Exercise material:
=== Begin Enclosure ===
-- pv_equiv track=rewrite | github.com/wavenumber-eng/altium_monkey | src/py/altium_monkey/altium_netlist_common.py | _evaluate_altium_expression
-- ===== SOURCE A (Python) =====
-- def _evaluate_altium_expression(expr: str, params: dict[str, str]) -> str:
--     """Evaluate a simple Altium parameter expression."""
--
--     result_parts = []
--     i = 0
--     expr_len = len(expr)
--
--     while i < expr_len:
--         ch = expr[i]
--         if ch in " \t":
--             i += 1
--             continue
--         if ch == "+":
--             i += 1
--             continue
--         if ch == "'":
--             end = expr.find("'", i + 1)
--             if end == -1:
--                 result_parts.append(expr[i + 1:])
--                 break
--             result_parts.append(expr[i + 1:end])
--             i = end + 1
--             continue
--         if ch.isalpha() or ch == "_":
--             j = i
--             while j < expr_len and (expr[j].isalnum() or expr[j] == "_"):
--                 j += 1
--             ident = expr[i:j]
--             ident_lower = ident.lower()
--             found = False
--             for key, value in params.items():
--                 if key.lower() == ident_lower:
--                     result_parts.append(value)
--                     found = True
--                     break
--             if not found:
--                 result_parts.append("")
--             i = j
--             continue
--         i += 1
--
--     return "".join(result_parts)
-- ===== SOURCE B (Python) =====
-- def _take_while(pred, s):
--     """Split s into (longest prefix whose chars satisfy pred, the rest)."""
--     for n, c in enumerate(s):
--         if not pred(c):
--             return s[:n], s[n:]
--     return s, ""
--
--
-- def _evaluate_altium_expression(expr: str, params: dict[str, str]) -> str:
--     """Evaluate a simple Altium parameter expression."""
--
--     lookup = {}
--     for key, value in params.items():
--         lk = key.lower()
--         if lk not in lookup:
--             lookup[lk] = value
--
--     parts = []
--     rest = expr
--     while rest:
--         ch = rest[0]
--         if ch == "'":
--             body, sep, after = rest[1:].partition("'")
--             parts.append(body)
--             if not sep:
--                 break
--             rest = after
--         elif ch.isalpha() or ch == "_":
--             ident, rest = _take_while(lambda c: c.isalnum() or c == "_", rest)
--             parts.append(lookup.get(ident.lower(), ""))
--         else:
--             rest = rest[1:]
--     return "".join(parts)
-- ===== Notes on version B (the rewrite author's own statement) =====
-- stated objective: alternative
-- what changed: B tokenizes by consuming the remaining suffix with partition/take-while splits and looks identifiers up in a lowercase-keyed dict built once (first occurrence wins), instead of A's manual index pointer with find() and a per-identifier linear scan over params.
import Mathlib
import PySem

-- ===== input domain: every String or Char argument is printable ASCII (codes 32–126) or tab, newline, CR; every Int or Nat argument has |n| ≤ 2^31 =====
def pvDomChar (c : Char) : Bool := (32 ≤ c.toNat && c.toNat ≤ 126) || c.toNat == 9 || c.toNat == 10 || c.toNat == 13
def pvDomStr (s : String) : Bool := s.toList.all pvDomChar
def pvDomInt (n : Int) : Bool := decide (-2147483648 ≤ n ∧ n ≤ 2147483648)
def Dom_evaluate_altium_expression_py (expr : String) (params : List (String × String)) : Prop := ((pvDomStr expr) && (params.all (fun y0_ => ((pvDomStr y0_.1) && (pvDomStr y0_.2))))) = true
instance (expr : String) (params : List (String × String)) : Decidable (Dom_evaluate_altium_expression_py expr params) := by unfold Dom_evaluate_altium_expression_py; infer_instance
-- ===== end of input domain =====

-- B re-implements A by consuming the remaining suffix with partition/take-while splits and a
-- lowercase-keyed dict built once (first occurrence wins), instead of A's manual index pointer
-- with find() and a per-identifier scan over params; objective: alternative structure.

-- ===== PORT A =====

-- A's identifier-character test: expr[j].isalnum() or expr[j] == "_"
def pvIdentP (c : Char) : Bool := PySem.Chars.isalnum c || c == '_'

-- A's inner while loop: j = i; while j < expr_len and (expr[j].isalnum() or expr[j] == "_"): j += 1
def pvIdentEnd (cs : List Char) (j : Nat) : Nat :=
  if h : j < cs.length then
    if pvIdentP cs[j] then pvIdentEnd cs (j + 1) else j
  else j
termination_by cs.length - j
decreasing_by omega

-- A's params scan: for key, value in params.items(): if key.lower() == ident_lower: … (else "")
def pvFindParam : List (String × String) → List Char → List Char
  | [], _ => []
  | (k, v) :: rest, il =>
    if PySem.Chars.lower k.toList == il then v.toList else pvFindParam rest il

-- termination helper for pvLoopA's quote branch: a successful find starts at or after i+1
theorem pvFindFrom_ge (cs : List Char) (i : Nat) (h : i < cs.length)
    (hne : PySem.Chars.findFrom cs ['\''] ((i : Int) + 1) ≠ -1) :
    (i : Int) + 1 ≤ PySem.Chars.findFrom cs ['\''] ((i : Int) + 1) := by
  have hk : i + 1 ≤ cs.length := h
  have hcast : ((i : Int) + 1) = ((i + 1 : Nat) : Int) := by push_cast; ring
  have hge := PySem.Chars.neg_one_le_find (cs.drop (i + 1)) ['\'']
  rw [hcast] at hne ⊢
  rw [PySem.Chars.findFrom_natCast cs ['\''] (i + 1) hk] at hne ⊢
  by_cases hf : PySem.Chars.find (cs.drop (i + 1)) ['\''] = -1
  · simp [hf] at hne
  · simp only [hf, if_false]
    omega

-- termination helper for pvLoopA's identifier branch
theorem pvIdentEnd_ge (cs : List Char) (j : Nat) : j ≤ pvIdentEnd cs j := by
  unfold pvIdentEnd
  split
  · split
    · have := pvIdentEnd_ge cs (j + 1); omega
    · exact le_refl _
  · exact le_refl _
termination_by cs.length - j
decreasing_by omega

theorem pvIdentEnd_gt (cs : List Char) (i : Nat) (h : i < cs.length)
    (hp : pvIdentP cs[i] = true) : i < pvIdentEnd cs i := by
  have h1 : pvIdentEnd cs i = pvIdentEnd cs (i + 1) := by
    rw [pvIdentEnd]; simp [h, hp]
  have := pvIdentEnd_ge cs (i + 1)
  omega

-- isalpha (or '_') characters are identifier characters (isalnum = isalpha || isdigit)
theorem pvIdentP_of_start (c : Char) (h : (PySem.Chars.isalpha c || c == '_') = true) :
    pvIdentP c = true := by
  unfold pvIdentP PySem.Chars.isalnum
  rcases Bool.or_eq_true_iff.mp h with h' | h' <;> simp [h']

-- A's main while loop over the index i, accumulating result_parts
def pvLoopA (cs : List Char) (params : List (String × String)) (i : Nat)
    (acc : List (List Char)) : List (List Char) :=
  if h : i < cs.length then
    let ch := cs[i]
    if ch == ' ' || ch == '\t' then pvLoopA cs params (i + 1) acc
    else if ch == '+' then pvLoopA cs params (i + 1) acc
    else if ch == '\'' then
      if he : PySem.Chars.findFrom cs ['\''] ((i : Int) + 1) = -1 then
        acc ++ [PySem.List.slice cs (some ((i : Int) + 1)) none]
      else
        pvLoopA cs params ((PySem.Chars.findFrom cs ['\''] ((i : Int) + 1)).toNat + 1)
          (acc ++ [PySem.List.slice cs (some ((i : Int) + 1))
            (some (PySem.Chars.findFrom cs ['\''] ((i : Int) + 1)))])
    else if halpha : (PySem.Chars.isalpha ch || ch == '_') = true then
      pvLoopA cs params (pvIdentEnd cs i)
        (acc ++ [pvFindParam params (PySem.Chars.lower
          (PySem.List.slice cs (some (i : Int)) (some ((pvIdentEnd cs i : Nat) : Int))))])
    else pvLoopA cs params (i + 1) acc
  else acc
termination_by cs.length - i
decreasing_by
  · omega
  · omega
  · have := pvFindFrom_ge cs i h he; omega
  · have := pvIdentEnd_gt cs i h (pvIdentP_of_start _ halpha); omega
  · omega

def evaluate_altium_expression_py (expr : String) (params : List (String × String)) : String :=
  String.ofList (PySem.Chars.join [] (pvLoopA expr.toList params 0 []))

-- ===== PORT B =====

-- B's _take_while helper: longest prefix satisfying pred, and the rest
def pvTakeWhileSplit (p : Char → Bool) : List Char → List Char × List Char
  | [] => ([], [])
  | c :: tl =>
    if p c then
      let r := pvTakeWhileSplit p tl
      (c :: r.1, r.2)
    else ([], c :: tl)

-- str.partition("'") on the suffix after the opening quote (single-character separator)
def pvPartitionQuote : List Char → List Char × Bool × List Char
  | [] => ([], false, [])
  | c :: tl =>
    if c == '\'' then ([], true, tl)
    else
      let r := pvPartitionQuote tl
      (c :: r.1, r.2.1, r.2.2)

-- termination helpers for pvLoopB
theorem pvPartitionQuote_len (l : List Char) : (pvPartitionQuote l).2.2.length ≤ l.length := by
  induction l with
  | nil => simp [pvPartitionQuote]
  | cons c tl ih =>
    by_cases hc : c == '\'' <;> simp [pvPartitionQuote, hc] <;> omega

theorem pvTakeWhileSplit_len (p : Char → Bool) (l : List Char) :
    (pvTakeWhileSplit p l).2.length ≤ l.length := by
  induction l with
  | nil => simp [pvTakeWhileSplit]
  | cons c tl ih =>
    by_cases hc : p c <;> simp [pvTakeWhileSplit, hc] <;> omega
=== End Enclosure ===
What is expected: Look above for the line with "theorem pvIdentEnd_ge (cs" and the line with "(hp : pvIdentP". Retype those two lines and every line between them exactly, adding nothing.

Task result:
theorem pvIdentEnd_ge (cs : List Char) (j : Nat) : j ≤ pvIdentEnd cs j := by
  unfold pvIdentEnd
  split
  · split
    · have := pvIdentEnd_ge cs (j + 1); omega
    · exact le_refl _
  · exact le_refl _
termination_by cs.length - j
decreasing_by omega

theorem pvIdentEnd_gt (cs : List Char) (i : Nat) (h : i < cs.length)
    (hp : pvIdentP cs[i] = true) : i < pvIdentEnd cs i := by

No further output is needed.